§ Given data

-- pv_equiv track=rewrite | github.com/Jaswanth-Kumar-2007/Python-Works | Lab-Problems/Q6.py | displayPattern
-- ===== SOURCE A (Python) =====
-- def displayPattern(n):
--     res = []
--     for i in range(1,n+1):
--         s = str()
--         for j in range(1,i+1):
--             s = s + " " + str(j)
--         res.append(s[::-1])
--     return res
-- ===== SOURCE B (Python) =====
-- def displayPattern(n):
--     res = []
--     prev = ""
--     for i in range(1, n + 1):
--         prev = str(i)[::-1] + " " + prev
--         res.append(prev)
--     return res
-- ===== Notes on version B (the rewrite author's own statement) =====
-- stated objective: faster
-- what changed: B drops A's inner loop that rebuilds and reverses each row from scratch, instead maintaining one running string via the recurrence row_i = reverse(str(i)) + " " + row_{i-1}.
import Mathlib
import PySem

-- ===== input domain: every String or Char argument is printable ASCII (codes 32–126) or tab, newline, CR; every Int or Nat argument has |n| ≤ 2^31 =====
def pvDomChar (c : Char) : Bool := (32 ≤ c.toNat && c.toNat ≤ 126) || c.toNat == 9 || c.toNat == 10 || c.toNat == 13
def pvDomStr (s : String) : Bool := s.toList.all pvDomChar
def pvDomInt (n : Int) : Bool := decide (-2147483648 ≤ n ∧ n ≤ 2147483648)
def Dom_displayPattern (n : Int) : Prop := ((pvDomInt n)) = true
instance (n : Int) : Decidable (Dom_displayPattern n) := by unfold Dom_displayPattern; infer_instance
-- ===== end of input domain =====

-- B replaces A's inner rebuild-and-reverse loop by a single running string: each row is
-- reverse(str(i)) ++ " " ++ previous row (objective: faster, reuses the previous row).

-- ===== PORT A =====
def displayPattern (n : Int) : List String :=
  (PySem.List.pyRange 1 (n + 1) 1).foldl
    (fun res i =>
      let s := (PySem.List.pyRange 1 (i + 1) 1).foldl
        (fun s j => s ++ " " ++ PySem.Int.toStr j) ""
      res ++ [(PySem.Str.slice? s none none (-1)).getD ""])
    []

-- ===== PORT B =====
def displayPattern_alt (n : Int) : List String :=
  ((PySem.List.pyRange 1 (n + 1) 1).foldl
    (fun (p : List String × String) i =>
      let prev := (PySem.Str.slice? (PySem.Int.toStr i) none none (-1)).getD "" ++ " " ++ p.2
      (p.1 ++ [prev], prev))
    ([], "")).1

-- ===== PRECONDITION & SPEC =====
def Spec_displayPattern (n : Int) (out : List String) : Prop := out = displayPattern_alt n
instance (n : Int) (out : List String) : Decidable (Spec_displayPattern n out) := by unfold Spec_displayPattern; infer_instance

-- ===== CLAIM (what is proved, stated in full; the proofs are below) =====
def Claim_equal_displayPattern : Prop := ∀ (n : Int), Dom_displayPattern n → Spec_displayPattern n (displayPattern n)

-- ===== LEMMAS AND PROOFS =====

/-- string reversal, as `s[::-1]` computes it -/
def pvRev (s : String) : String := String.ofList s.toList.reverse

theorem pvRev_slice? (s : String) :
    (PySem.Str.slice? s none none (-1)).getD "" = pvRev s := by
  rw [PySem.Str.slice?_none_none_neg_one]; rfl

theorem pvRev_append (a b : String) : pvRev (a ++ b) = pvRev b ++ pvRev a := by
  apply String.toList_inj.mp; simp [pvRev]

theorem pvRev_space : pvRev " " = " " := by decide

/-- A's inner string for row `i = m` -/
def pvInner (m : Nat) : String :=
  (PySem.List.pyRange 1 ((m : Int) + 1) 1).foldl
    (fun s j => s ++ " " ++ PySem.Int.toStr j) ""

theorem pvInner_zero : pvInner 0 = "" := by
  simp [pvInner, PySem.List.pyRange_one_eq_nil (by omega : (1:Int) ≤ 1)]

theorem pvInner_succ (m : Nat) :
    pvInner (m + 1) = pvInner m ++ " " ++ PySem.Int.toStr ((m : Int) + 1) := by
  unfold pvInner
  have hr : PySem.List.pyRange 1 ((m : Int) + 1 + 1) 1
      = PySem.List.pyRange 1 ((m : Int) + 1) 1 ++ [(m : Int) + 1] :=
    PySem.List.pyRange_one_succ_right (show (1:Int) ≤ (m : Int) + 1 by omega)
  push_cast
  rw [hr, List.foldl_append]
  simp

/-- joint invariant: B's fold carries A's output list and the reversed current row -/
theorem pvLoop (m : Nat) :
    (PySem.List.pyRange 1 ((m : Int) + 1) 1).foldl
        (fun (p : List String × String) i =>
          let prev := (PySem.Str.slice? (PySem.Int.toStr i) none none (-1)).getD "" ++ " " ++ p.2
          (p.1 ++ [prev], prev)) ([], "")
      = ((PySem.List.pyRange 1 ((m : Int) + 1) 1).foldl
          (fun res i =>
            let s := (PySem.List.pyRange 1 (i + 1) 1).foldl
              (fun s j => s ++ " " ++ PySem.Int.toStr j) ""
            res ++ [(PySem.Str.slice? s none none (-1)).getD ""]) [],
         pvRev (pvInner m)) := by
  induction m with
  | zero =>
    simp [PySem.List.pyRange_one_eq_nil (by omega : (1:Int) ≤ 1), pvInner_zero, pvRev]
  | succ m ih =>
    have hr : PySem.List.pyRange 1 ((m : Int) + 1 + 1) 1
        = PySem.List.pyRange 1 ((m : Int) + 1) 1 ++ [(m : Int) + 1] :=
      PySem.List.pyRange_one_succ_right (show (1:Int) ≤ (m : Int) + 1 by omega)
    have hprev : pvRev (PySem.Int.toStr ((m : Int) + 1)) ++ " " ++ pvRev (pvInner m)
        = pvRev (pvInner (m + 1)) := by
      rw [pvInner_succ, pvRev_append, pvRev_append, pvRev_space]
      simp [String.append_assoc]
    push_cast
    rw [hr, List.foldl_append, List.foldl_append, ih]
    simp only [List.foldl_cons, List.foldl_nil, pvRev_slice?]
    refine Prod.ext ?_ ?_
    · simp only [hprev]
      have : ((PySem.List.pyRange 1 ((m : Int) + 1 + 1) 1).foldl
          (fun s j => s ++ " " ++ PySem.Int.toStr j) "") = pvInner (m + 1) := by
        unfold pvInner; push_cast; rfl
      simp [this]
    · simpa using hprev

theorem displayPattern_eq_alt (n : Int) : displayPattern n = displayPattern_alt n := by
  unfold displayPattern displayPattern_alt
  by_cases h : n ≤ 0
  · rw [PySem.List.pyRange_one_eq_nil (by omega : n + 1 ≤ 1)]
    rfl
  · obtain ⟨m, rfl⟩ : ∃ m : Nat, n = (m : Int) := ⟨n.toNat, by omega⟩
    rw [pvLoop m]

-- ===== VERDICT (by name: the statement is the Claim_ definition above) =====
theorem displayPattern_spec : Claim_equal_displayPattern := by
  intro n _
  unfold Spec_displayPattern
  exact displayPattern_eq_alt n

§ Problem
Reproduce the entire listing. Keep every word as it is.

§ Output
-- pv_equiv track=rewrite | github.com/Jaswanth-Kumar-2007/Python-Works | Lab-Problems/Q6.py | displayPattern
-- ===== SOURCE A (Python) =====
-- def displayPattern(n):
--     res = []
--     for i in range(1,n+1):
--         s = str()
--         for j in range(1,i+1):
--             s = s + " " + str(j)
--         res.append(s[::-1])
--     return res
-- ===== SOURCE B (Python) =====
-- def displayPattern(n):
--     res = []
--     prev = ""
--     for i in range(1, n + 1):
--         prev = str(i)[::-1] + " " + prev
--         res.append(prev)
--     return res
-- ===== Notes on version B (the rewrite author's own statement) =====
-- stated objective: faster
-- what changed: B drops A's inner loop that rebuilds and reverses each row from scratch, instead maintaining one running string via the recurrence row_i = reverse(str(i)) + " " + row_{i-1}.
import Mathlib
import PySem

-- ===== input domain: every String or Char argument is printable ASCII (codes 32–126) or tab, newline, CR; every Int or Nat argument has |n| ≤ 2^31 =====
def pvDomChar (c : Char) : Bool := (32 ≤ c.toNat && c.toNat ≤ 126) || c.toNat == 9 || c.toNat == 10 || c.toNat == 13
def pvDomStr (s : String) : Bool := s.toList.all pvDomChar
def pvDomInt (n : Int) : Bool := decide (-2147483648 ≤ n ∧ n ≤ 2147483648)
def Dom_displayPattern (n : Int) : Prop := ((pvDomInt n)) = true
instance (n : Int) : Decidable (Dom_displayPattern n) := by unfold Dom_displayPattern; infer_instance
-- ===== end of input domain =====

-- B replaces A's inner rebuild-and-reverse loop by a single running string: each row is
-- reverse(str(i)) ++ " " ++ previous row (objective: faster, reuses the previous row).

-- ===== PORT A =====
def displayPattern (n : Int) : List String :=
  (PySem.List.pyRange 1 (n + 1) 1).foldl
    (fun res i =>
      let s := (PySem.List.pyRange 1 (i + 1) 1).foldl
        (fun s j => s ++ " " ++ PySem.Int.toStr j) ""
      res ++ [(PySem.Str.slice? s none none (-1)).getD ""])
    []

-- ===== PORT B =====
def displayPattern_alt (n : Int) : List String :=
  ((PySem.List.pyRange 1 (n + 1) 1).foldl
    (fun (p : List String × String) i =>
      let prev := (PySem.Str.slice? (PySem.Int.toStr i) none none (-1)).getD "" ++ " " ++ p.2
      (p.1 ++ [prev], prev))
    ([], "")).1

-- ===== PRECONDITION & SPEC =====
def Spec_displayPattern (n : Int) (out : List String) : Prop := out = displayPattern_alt n
instance (n : Int) (out : List String) : Decidable (Spec_displayPattern n out) := by unfold Spec_displayPattern; infer_instance

-- ===== CLAIM (what is proved, stated in full; the proofs are below) =====
def Claim_equal_displayPattern : Prop := ∀ (n : Int), Dom_displayPattern n → Spec_displayPattern n (displayPattern n)

-- ===== LEMMAS AND PROOFS =====

/-- string reversal, as `s[::-1]` computes it -/
def pvRev (s : String) : String := String.ofList s.toList.reverse

theorem pvRev_slice? (s : String) :
    (PySem.Str.slice? s none none (-1)).getD "" = pvRev s := by
  rw [PySem.Str.slice?_none_none_neg_one]; rfl

theorem pvRev_append (a b : String) : pvRev (a ++ b) = pvRev b ++ pvRev a := by
  apply String.toList_inj.mp; simp [pvRev]

theorem pvRev_space : pvRev " " = " " := by decide

/-- A's inner string for row `i = m` -/
def pvInner (m : Nat) : String :=
  (PySem.List.pyRange 1 ((m : Int) + 1) 1).foldl
    (fun s j => s ++ " " ++ PySem.Int.toStr j) ""

theorem pvInner_zero : pvInner 0 = "" := by
  simp [pvInner, PySem.List.pyRange_one_eq_nil (by omega : (1:Int) ≤ 1)]

theorem pvInner_succ (m : Nat) :
    pvInner (m + 1) = pvInner m ++ " " ++ PySem.Int.toStr ((m : Int) + 1) := by
  unfold pvInner
  have hr : PySem.List.pyRange 1 ((m : Int) + 1 + 1) 1
      = PySem.List.pyRange 1 ((m : Int) + 1) 1 ++ [(m : Int) + 1] :=
    PySem.List.pyRange_one_succ_right (show (1:Int) ≤ (m : Int) + 1 by omega)
  push_cast
  rw [hr, List.foldl_append]
  simp

/-- joint invariant: B's fold carries A's output list and the reversed current row -/
theorem pvLoop (m : Nat) :
    (PySem.List.pyRange 1 ((m : Int) + 1) 1).foldl
        (fun (p : List String × String) i =>
          let prev := (PySem.Str.slice? (PySem.Int.toStr i) none none (-1)).getD "" ++ " " ++ p.2
          (p.1 ++ [prev], prev)) ([], "")
      = ((PySem.List.pyRange 1 ((m : Int) + 1) 1).foldl
          (fun res i =>
            let s := (PySem.List.pyRange 1 (i + 1) 1).foldl
              (fun s j => s ++ " " ++ PySem.Int.toStr j) ""
            res ++ [(PySem.Str.slice? s none none (-1)).getD ""]) [],
         pvRev (pvInner m)) := by
  induction m with
  | zero =>
    simp [PySem.List.pyRange_one_eq_nil (by omega : (1:Int) ≤ 1), pvInner_zero, pvRev]
  | succ m ih =>
    have hr : PySem.List.pyRange 1 ((m : Int) + 1 + 1) 1
        = PySem.List.pyRange 1 ((m : Int) + 1) 1 ++ [(m : Int) + 1] :=
      PySem.List.pyRange_one_succ_right (show (1:Int) ≤ (m : Int) + 1 by omega)
    have hprev : pvRev (PySem.Int.toStr ((m : Int) + 1)) ++ " " ++ pvRev (pvInner m)
        = pvRev (pvInner (m + 1)) := by
      rw [pvInner_succ, pvRev_append, pvRev_append, pvRev_space]
      simp [String.append_assoc]
    push_cast
    rw [hr, List.foldl_append, List.foldl_append, ih]
    simp only [List.foldl_cons, List.foldl_nil, pvRev_slice?]
    refine Prod.ext ?_ ?_
    · simp only [hprev]
      have : ((PySem.List.pyRange 1 ((m : Int) + 1 + 1) 1).foldl
          (fun s j => s ++ " " ++ PySem.Int.toStr j) "") = pvInner (m + 1) := by
        unfold pvInner; push_cast; rfl
      simp [this]
    · simpa using hprev

theorem displayPattern_eq_alt (n : Int) : displayPattern n = displayPattern_alt n := by
  unfold displayPattern displayPattern_alt
  by_cases h : n ≤ 0
  · rw [PySem.List.pyRange_one_eq_nil (by omega : n + 1 ≤ 1)]
    rfl
  · obtain ⟨m, rfl⟩ : ∃ m : Nat, n = (m : Int) := ⟨n.toNat, by omega⟩
    rw [pvLoop m]

-- ===== VERDICT (by name: the statement is the Claim_ definition above) =====
theorem displayPattern_spec : Claim_equal_displayPattern := by
  intro n _
  unfold Spec_displayPattern
  exact displayPattern_eq_alt n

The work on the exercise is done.